[[ Data shown open ]]
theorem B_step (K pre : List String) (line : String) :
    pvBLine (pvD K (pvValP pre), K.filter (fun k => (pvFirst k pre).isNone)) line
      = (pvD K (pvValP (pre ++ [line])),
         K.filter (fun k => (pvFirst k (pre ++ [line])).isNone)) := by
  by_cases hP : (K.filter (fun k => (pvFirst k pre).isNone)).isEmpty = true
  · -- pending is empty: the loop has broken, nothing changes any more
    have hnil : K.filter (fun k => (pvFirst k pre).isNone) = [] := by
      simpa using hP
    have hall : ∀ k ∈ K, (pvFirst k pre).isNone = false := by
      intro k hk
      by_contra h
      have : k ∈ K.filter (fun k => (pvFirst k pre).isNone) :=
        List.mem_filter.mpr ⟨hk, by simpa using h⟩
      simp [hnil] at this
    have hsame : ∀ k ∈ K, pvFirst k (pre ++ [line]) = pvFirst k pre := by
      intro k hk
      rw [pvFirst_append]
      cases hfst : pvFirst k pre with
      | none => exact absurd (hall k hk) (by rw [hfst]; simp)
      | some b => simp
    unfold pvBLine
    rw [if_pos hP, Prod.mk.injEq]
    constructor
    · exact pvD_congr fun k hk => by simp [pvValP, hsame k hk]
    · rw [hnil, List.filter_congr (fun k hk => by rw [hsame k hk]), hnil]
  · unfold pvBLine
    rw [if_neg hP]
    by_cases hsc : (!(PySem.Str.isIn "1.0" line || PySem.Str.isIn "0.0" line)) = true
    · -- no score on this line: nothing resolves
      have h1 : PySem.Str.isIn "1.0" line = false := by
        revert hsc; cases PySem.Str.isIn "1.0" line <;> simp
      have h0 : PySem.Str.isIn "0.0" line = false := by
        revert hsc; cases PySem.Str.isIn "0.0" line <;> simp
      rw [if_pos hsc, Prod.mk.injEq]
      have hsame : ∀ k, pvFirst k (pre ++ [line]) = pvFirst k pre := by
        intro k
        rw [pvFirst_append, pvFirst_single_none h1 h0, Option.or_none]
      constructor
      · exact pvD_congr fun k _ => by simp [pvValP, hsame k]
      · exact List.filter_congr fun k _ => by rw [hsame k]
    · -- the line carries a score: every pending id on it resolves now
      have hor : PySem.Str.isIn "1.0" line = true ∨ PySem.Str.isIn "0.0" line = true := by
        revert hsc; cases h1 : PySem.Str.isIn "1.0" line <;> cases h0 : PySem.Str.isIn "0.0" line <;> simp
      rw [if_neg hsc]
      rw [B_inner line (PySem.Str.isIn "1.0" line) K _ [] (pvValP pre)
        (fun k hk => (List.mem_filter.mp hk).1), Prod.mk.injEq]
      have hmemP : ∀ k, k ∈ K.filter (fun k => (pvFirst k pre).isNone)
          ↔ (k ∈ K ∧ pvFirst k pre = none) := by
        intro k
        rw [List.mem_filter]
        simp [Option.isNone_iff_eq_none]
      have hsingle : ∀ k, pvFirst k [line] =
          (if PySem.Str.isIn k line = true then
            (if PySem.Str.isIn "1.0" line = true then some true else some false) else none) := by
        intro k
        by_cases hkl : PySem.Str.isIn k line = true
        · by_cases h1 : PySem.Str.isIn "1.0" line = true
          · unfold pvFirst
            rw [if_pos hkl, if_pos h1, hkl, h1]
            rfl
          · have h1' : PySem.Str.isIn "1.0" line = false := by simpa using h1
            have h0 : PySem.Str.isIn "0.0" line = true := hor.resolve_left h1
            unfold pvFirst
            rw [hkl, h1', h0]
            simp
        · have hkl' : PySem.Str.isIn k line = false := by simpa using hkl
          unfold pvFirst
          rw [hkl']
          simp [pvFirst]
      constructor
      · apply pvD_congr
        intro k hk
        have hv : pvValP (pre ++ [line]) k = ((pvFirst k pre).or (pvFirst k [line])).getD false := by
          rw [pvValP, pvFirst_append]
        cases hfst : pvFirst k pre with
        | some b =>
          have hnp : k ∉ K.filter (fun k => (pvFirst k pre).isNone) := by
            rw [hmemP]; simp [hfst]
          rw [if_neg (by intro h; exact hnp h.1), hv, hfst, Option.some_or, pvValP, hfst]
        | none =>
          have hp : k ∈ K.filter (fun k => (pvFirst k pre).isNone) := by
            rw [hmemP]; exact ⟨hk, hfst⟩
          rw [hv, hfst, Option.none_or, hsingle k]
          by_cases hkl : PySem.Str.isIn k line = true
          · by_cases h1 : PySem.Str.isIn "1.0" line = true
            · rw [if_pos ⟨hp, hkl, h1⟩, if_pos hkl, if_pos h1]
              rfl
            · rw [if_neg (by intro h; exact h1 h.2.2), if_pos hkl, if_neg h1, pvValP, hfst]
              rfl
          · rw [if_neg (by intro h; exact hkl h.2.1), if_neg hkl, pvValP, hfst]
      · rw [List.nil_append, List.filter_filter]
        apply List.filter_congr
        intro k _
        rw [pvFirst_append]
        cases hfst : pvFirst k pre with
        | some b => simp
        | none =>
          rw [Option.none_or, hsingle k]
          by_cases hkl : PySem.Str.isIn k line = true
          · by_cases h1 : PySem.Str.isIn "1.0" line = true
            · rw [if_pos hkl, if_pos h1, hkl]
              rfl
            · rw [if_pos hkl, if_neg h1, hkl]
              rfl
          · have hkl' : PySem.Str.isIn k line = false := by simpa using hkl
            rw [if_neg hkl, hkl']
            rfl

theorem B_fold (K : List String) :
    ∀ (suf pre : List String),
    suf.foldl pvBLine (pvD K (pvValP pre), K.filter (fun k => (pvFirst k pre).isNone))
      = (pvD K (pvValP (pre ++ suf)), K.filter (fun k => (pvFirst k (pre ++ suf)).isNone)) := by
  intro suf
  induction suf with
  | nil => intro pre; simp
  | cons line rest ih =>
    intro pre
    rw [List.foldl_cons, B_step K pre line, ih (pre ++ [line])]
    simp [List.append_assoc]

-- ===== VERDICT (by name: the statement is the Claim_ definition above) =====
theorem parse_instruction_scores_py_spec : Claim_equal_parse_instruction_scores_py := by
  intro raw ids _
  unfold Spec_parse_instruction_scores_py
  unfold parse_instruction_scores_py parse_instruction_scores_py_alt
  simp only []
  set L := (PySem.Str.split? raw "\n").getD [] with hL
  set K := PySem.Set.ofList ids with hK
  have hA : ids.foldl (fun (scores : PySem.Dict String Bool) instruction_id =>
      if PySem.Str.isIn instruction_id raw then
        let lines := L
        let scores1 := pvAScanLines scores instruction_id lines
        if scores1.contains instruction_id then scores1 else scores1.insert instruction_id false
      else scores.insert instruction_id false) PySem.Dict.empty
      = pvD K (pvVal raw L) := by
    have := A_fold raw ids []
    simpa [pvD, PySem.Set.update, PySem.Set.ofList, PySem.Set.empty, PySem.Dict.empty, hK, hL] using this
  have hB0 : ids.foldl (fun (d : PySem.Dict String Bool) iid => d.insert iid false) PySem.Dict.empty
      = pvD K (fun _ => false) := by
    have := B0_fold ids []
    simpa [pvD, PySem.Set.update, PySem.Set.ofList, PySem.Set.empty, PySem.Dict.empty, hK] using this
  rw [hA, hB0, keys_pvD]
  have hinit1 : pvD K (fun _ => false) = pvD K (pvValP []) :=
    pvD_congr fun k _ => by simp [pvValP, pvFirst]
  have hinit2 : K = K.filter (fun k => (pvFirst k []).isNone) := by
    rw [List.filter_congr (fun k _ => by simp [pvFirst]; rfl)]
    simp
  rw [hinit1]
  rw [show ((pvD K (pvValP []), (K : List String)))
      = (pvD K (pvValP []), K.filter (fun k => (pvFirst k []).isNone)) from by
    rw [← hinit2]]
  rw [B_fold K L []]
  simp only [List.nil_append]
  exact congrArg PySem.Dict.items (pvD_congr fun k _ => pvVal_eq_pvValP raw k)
[[ Data shown closed ]]
* [Instructions for the task] What are the exact lines from the beginning of the material through the line containing "K.filter (fun k => (pvFirst k (pre ++ [line])).isNone))"? Write out those lines alone.

* [Answer for the task]
theorem B_step (K pre : List String) (line : String) :
    pvBLine (pvD K (pvValP pre), K.filter (fun k => (pvFirst k pre).isNone)) line
      = (pvD K (pvValP (pre ++ [line])),
         K.filter (fun k => (pvFirst k (pre ++ [line])).isNone)) := by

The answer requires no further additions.